Question about expanding a function to first order

[hgandh]

If we have a function $f(x+\Delta x)$ where $\Delta x << x$, is it valid to approximate this as:
$$f(x + \Delta x) \approx f(x) + f'(x)\Delta x$$
even if $\Delta x$ is not necessarily small? If not, what is the valid expansion to first order?

 

[fresh_42]

If $\Delta x$ is big, then $f'(x)$ and $\dfrac{f(x+\Delta x)-f(x)}{\Delta x}$ can be very different, regardless how small $\Delta x$ versus $x$ is. E.g. $x$ could be positive and $\Delta x$ a large negative number, i.e. the function values can be quite different.

 

[hgandh]

If $\Delta x$ is big, then $f'(x)$ and $\dfrac{f(x+\Delta x)-f(x)}{\Delta x}$ can be very different, regardless how small $\Delta x$ versus $x$ is. E.g. $x$ could be positive and $\Delta x$ a large negative number, i.e. the function values can be quite different.

If I restrict it to positive values only, would this become valid then?

 

[PeroK]

If I restrict it to positive values only, would this become valid then?

No. To use a first order approximation, $\Delta x$ must be "small" in some sense.

You can try some examples, like $f(x)=x^2$.

 

[PeroK]

PS another perhaps even more illustrative example would be $\sin x$.

 

[WWGD]

Exceptions would be linear, constant functions where expansion would be valid everywhere.

 

[RPinPA]

If we have a function $f(x+\Delta x)$ where $\Delta x << x$, is it valid to approximate this as:
$$f(x + \Delta x) \approx f(x) + f'(x)\Delta x$$
even if $\Delta x$ is not necessarily small?
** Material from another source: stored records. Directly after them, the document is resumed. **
-- pv_equiv track=rewrite | github.com/PolasekT/ICTree | PerceptualMetric/psrc/perceptree/common/configuration.py | split_with_keywords
-- ===== SOURCE A (Python) =====
-- def split_with_keywords(to_split: [str], keywords: [str]) -> [[str]]:
--     """
--     Split given list of strings into sub-lists which
--     contain only one keyword each.
--
--     :param to_split: Vector of strings to split.
--     :param keywords: Keywords to split the list by.
--
--     :return: Returns list of list of lists split by keywords.
--     """
--
--     result = []
--     used_keywords = []
--     last_string_idx = 0
--
--     for idx, val in enumerate(to_split):
--         if val not in keywords or val in used_keywords:
--             continue
--
--         if last_string_idx != idx:
--             result.append(to_split[last_string_idx:idx])
--
--         last_string_idx = idx
--         used_keywords.append(val)
--
--     result.append(to_split[last_string_idx:])
--
--     return result
-- ===== SOURCE B (Python) =====
-- def split_with_keywords(to_split: [str], keywords: [str]) -> [[str]]:
--     """Split to_split into segments at the first occurrence of each keyword.
--
--     Two-phase rewrite: first collect the cut positions, then slice.
--     """
--     seen = set()
--     cuts = []
--     for idx, val in enumerate(to_split):
--         if val in keywords and val not in seen:
--             cuts.append(idx)
--             seen.add(val)
--
--     indices = [0] + cuts
--     result = [to_split[a:b] for a, b in zip(indices, indices[1:]) if a != b]
--     result.append(to_split[indices[-1]:])
--     return result
-- ===== Notes on version B (the rewrite author's own statement) =====
-- stated objective: alternative
-- what changed: A interleaves boundary detection and slicing in one stateful loop (result, used_keywords, last_string_idx); B first collects the first-occurrence cut indices with a seen-set, then builds the segments by slicing between consecutive indices with a comprehension plus an unconditional tail append.
import Mathlib
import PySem

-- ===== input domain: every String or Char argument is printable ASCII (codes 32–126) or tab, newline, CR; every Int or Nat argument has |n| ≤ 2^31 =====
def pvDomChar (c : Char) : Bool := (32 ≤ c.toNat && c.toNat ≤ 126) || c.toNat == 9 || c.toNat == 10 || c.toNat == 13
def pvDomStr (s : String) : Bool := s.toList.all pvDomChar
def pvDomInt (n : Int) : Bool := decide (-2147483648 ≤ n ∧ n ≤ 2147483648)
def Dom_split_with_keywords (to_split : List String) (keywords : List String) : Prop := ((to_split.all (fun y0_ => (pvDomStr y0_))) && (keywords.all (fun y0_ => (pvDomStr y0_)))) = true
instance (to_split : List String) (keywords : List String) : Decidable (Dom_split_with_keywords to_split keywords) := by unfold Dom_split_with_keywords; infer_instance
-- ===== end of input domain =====

-- B separates boundary detection (one scan collecting first-occurrence cut indices with a set)
-- from slicing (a comprehension over consecutive index pairs); alternative decomposition, same cost.

-- ===== PORT A =====
-- literal transliteration of A: one fold carrying (result, used_keywords, last_string_idx)
def split_with_keywords (to_split : List String) (keywords : List String) : List (List String) :=
  let st := (PySem.List.enumerate to_split 0).foldl
    (fun (st : List (List String) × List String × Int) p =>
      if p.2 ∉ keywords ∨ p.2 ∈ st.2.1 then st
      else
        ((if st.2.2 ≠ p.1 then st.1 ++ [PySem.List.slice to_split (some st.2.2) (some p.1)] else st.1),
         st.2.1 ++ [p.2], p.1))
    ([], [], 0)
  st.1 ++ [PySem.List.slice to_split (some st.2.2) none]

-- ===== PORT B =====
-- literal transliteration of Source B: collect cuts with a seen-set, then slice between consecutive indices
def split_with_keywords_alt (to_split : List String) (keywords : List String) : List (List String) :=
  let sc := (PySem.List.enumerate to_split 0).foldl
    (fun (sc : PySem.Set String × List Int) p =>
      if p.2 ∈ keywords ∧ p.2 ∉ sc.1 then (PySem.Set.add sc.1 p.2, sc.2 ++ [p.1]) else sc)
    (PySem.Set.empty, [])
  let indices : List Int := 0 :: sc.2
  let result := (indices.zip (indices.drop 1)).filterMap
    (fun ab => if ab.1 ≠ ab.2 then some (PySem.List.slice to_split (some ab.1) (some ab.2)) else none)
  result ++ [PySem.List.slice to_split (some indices.getLast!) none]

-- ===== PRECONDITION & SPEC =====
def Spec_split_with_keywords (to_split : List String) (keywords : List String) (out : List (List String)) : Prop := out = split_with_keywords_alt to_split keywords
instance (to_split : List String) (keywords : List String) (out : List (List String)) : Decidable (Spec_split_with_keywords to_split keywords out) := by unfold Spec_split_with_keywords; infer_instance

-- ===== CLAIM (what is proved, stated in full; the proofs are below) =====
def Claim_equal_split_with_keywords : Prop := ∀ (to_split : List String) (keywords : List String), Dom_split_with_keywords to_split keywords → Spec_split_with_keywords to_split keywords (split_with_keywords to_split keywords)

-- ===== LEMMAS AND PROOFS =====

-- the cut indices: first occurrence of each keyword among the enumerated pairs, given keywords already used
def cutsFrom (keywords : List String) : List (Int × String) → List String → List Int
  | [], _ => []
  | p :: rest, used =>
    if p.2 ∈ keywords ∧ p.2 ∉ used then p.1 :: cutsFrom keywords rest (used ++ [p.2])
    else cutsFrom keywords rest used

-- the segments determined by a start index and the list of cut indices (empty gaps dropped, tail kept)
def segs (to_split : List String) (last : Int) : List Int → List (List String)
  | [] => [PySem.List.slice to_split (some last) none]
  | c :: rest =>
    (if last ≠ c then [PySem.List.slice to_split (some last) (some c)] else []) ++ segs to_split c rest

theorem foldA_segs (to_split keywords : List String) (pairs : List (Int × String))
    (res : List (List String)) (used : List String) (last : Int) :
    (pairs.foldl
      (fun (st : List (List String) × List String × Int) p =>
        if p.2 ∉ keywords ∨ p.2 ∈ st.2.1 then st
        else
          ((if st.2.2 ≠ p.1 then st.1 ++ [PySem.List.slice to_split (some st.2.2) (some p.1)] else st.1),
           st.2.1 ++ [p.2], p.1))
      (res, used, last)).1 ++
      [PySem.List.slice to_split
        (some (pairs.foldl
          (fun (st : List (List String) × List String × Int) p =>
            if p.2 ∉ keywords ∨ p.2 ∈ st.2.1 then st
            else
              ((if st.2.2 ≠ p.1 then st.1 ++ [PySem.List.slice to_split (some st.2.2) (some p.1)] else st.1),
               st.2.1 ++ [p.2], p.1))
          (res, used, last)).2.2) none] =
    res ++ segs to_split last (cutsFrom keywords pairs used) := by
  induction pairs generalizing res used last with
  | nil => simp [cutsFrom, segs]
  | cons p rest ih =>
    simp only [ne_eq, ite_not] at ih
    by_cases h : p.2 ∈ keywords ∧ p.2 ∉ used
    · have hneg : ¬(p.2 ∉ keywords ∨ p.2 ∈ used) := by tauto
      by_cases hl : last ≠ p.1 <;>
        simp [cutsFrom, segs, h, hl, List.foldl_cons, ih, List.append_assoc]
    · have hpos : p.2 ∉ keywords ∨ p.2 ∈ used := by tauto
      simp [cutsFrom, h, hpos, List.foldl_cons, ih]

theorem foldB_cuts (keywords : List String) (pairs : List (Int × String))
    (seen : PySem.Set String) (cacc : List Int) :
    (pairs.foldl
      (fun (sc : PySem.Set String × List Int) p =>
        if p.2 ∈ keywords ∧ p.2 ∉ sc.1 then (PySem.Set.add sc.1 p.2, sc.2 ++ [p.1]) else sc)
      (seen, cacc)).2 = cacc ++ cutsFrom keywords pairs seen := by
  induction pairs generalizing seen cacc with
  | nil => simp [cutsFrom]
  | cons p rest ih =>
    by_cases h : p.2 ∈ keywords ∧ p.2 ∉ seen
    · rw [List.foldl_cons, if_pos h, PySem.Set.add_of_not_mem h.2, ih]
      simp [cutsFrom, h]
    · rw [List.foldl_cons, if_neg h, ih]
      simp [cutsFrom, h]

theorem buildB_segs (to_split : List String) (last : Int) (cuts : List Int) :
    (((last :: cuts).zip ((last :: cuts).drop 1)).filterMap
      (fun ab => if ab.1 ≠ ab.2 then some (PySem.List.slice to_split (some ab.1) (some ab.2)) else none)) ++
      [PySem.List.slice to_split (some ((last :: cuts).getLast!)) none] =
    segs to_split last cuts := by
  induction cuts generalizing last with
  | nil => simp [segs]
  | cons c rest ih =>
    have : (last :: c :: rest).getLast! = (c :: rest).getLast! := by
      simp [List.getLast!, List.getLast]
    rw [this]
    by_cases hl : last ≠ c <;>
      simp [segs, hl, ← ih c]

-- ===== VERDICT (by name: the statement is the Claim_ definition above) =====
theorem split_with_keywords_spec : Claim_equal_split_with_keywords := by
  intro to_split keywords _
  show split_with_keywords to_split keywords = split_with_keywords_alt to_split keywords
  unfold split_with_keywords split_with_keywords_alt
  dsimp only
  rw [foldA_segs to_split keywords (PySem.List.enumerate to_split 0) [] [] 0,
    foldB_cuts keywords (PySem.List.enumerate to_split 0) PySem.Set.empty [],
    List.nil_append]
  exact (buildB_segs to_split 0 (cutsFrom keywords (PySem.List.enumerate to_split 0) PySem.Set.empty)).symm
If not, what is the valid expansion to first order?

You can answer this yourself. Draw a curve, any curve. That's $f(x)$. Draw the tangent line at any point $x_0$. That's the line $f(x_0) + f'(x_0) \Delta x$. How far is the line from the curve? Anywhere it's "close enough", whatever that means to you, is a place where the approximation is "good enough".

Intuitively you can see that if the curve bends rapidly away from the tangent line, then the error gets big quickly, whereas if the curve is relatively flat and stays close to the line, then the approximation is pretty good over a larger range.

Taylor's Theorem expresses that rigorously with the error term. If you stop at the first derivative, the amount of error depends on the second derivative, i.e. how fast the slope of the curve changes.

 

[WWGD]

You can answer this yourself. Draw a curve, any curve. That's $f(x)$. Draw the tangent line at any point $x_0$. That's the line $f(x_0) + f'(x_0) \Delta x$. How far is the line from the curve? Anywhere it's "close enough", whatever that means to you, is a place where the approximation is "good enough".

Intuitively you can see that if the curve bends rapidly away from the tangent line, then the error gets big quickly, whereas if the curve is relatively flat and stays close to the line, then the approximation is pretty good over a larger range.

Taylor's Theorem expresses that rigorously with the error term. If you stop at the first derivative, the amount of error depends on the second derivative, i.e. how fast the slope of the curve changes.

Interesting. This gives a formal proof that a linear function gives a perfect approximation, since f"(x)==0 for f(x)=mx+b.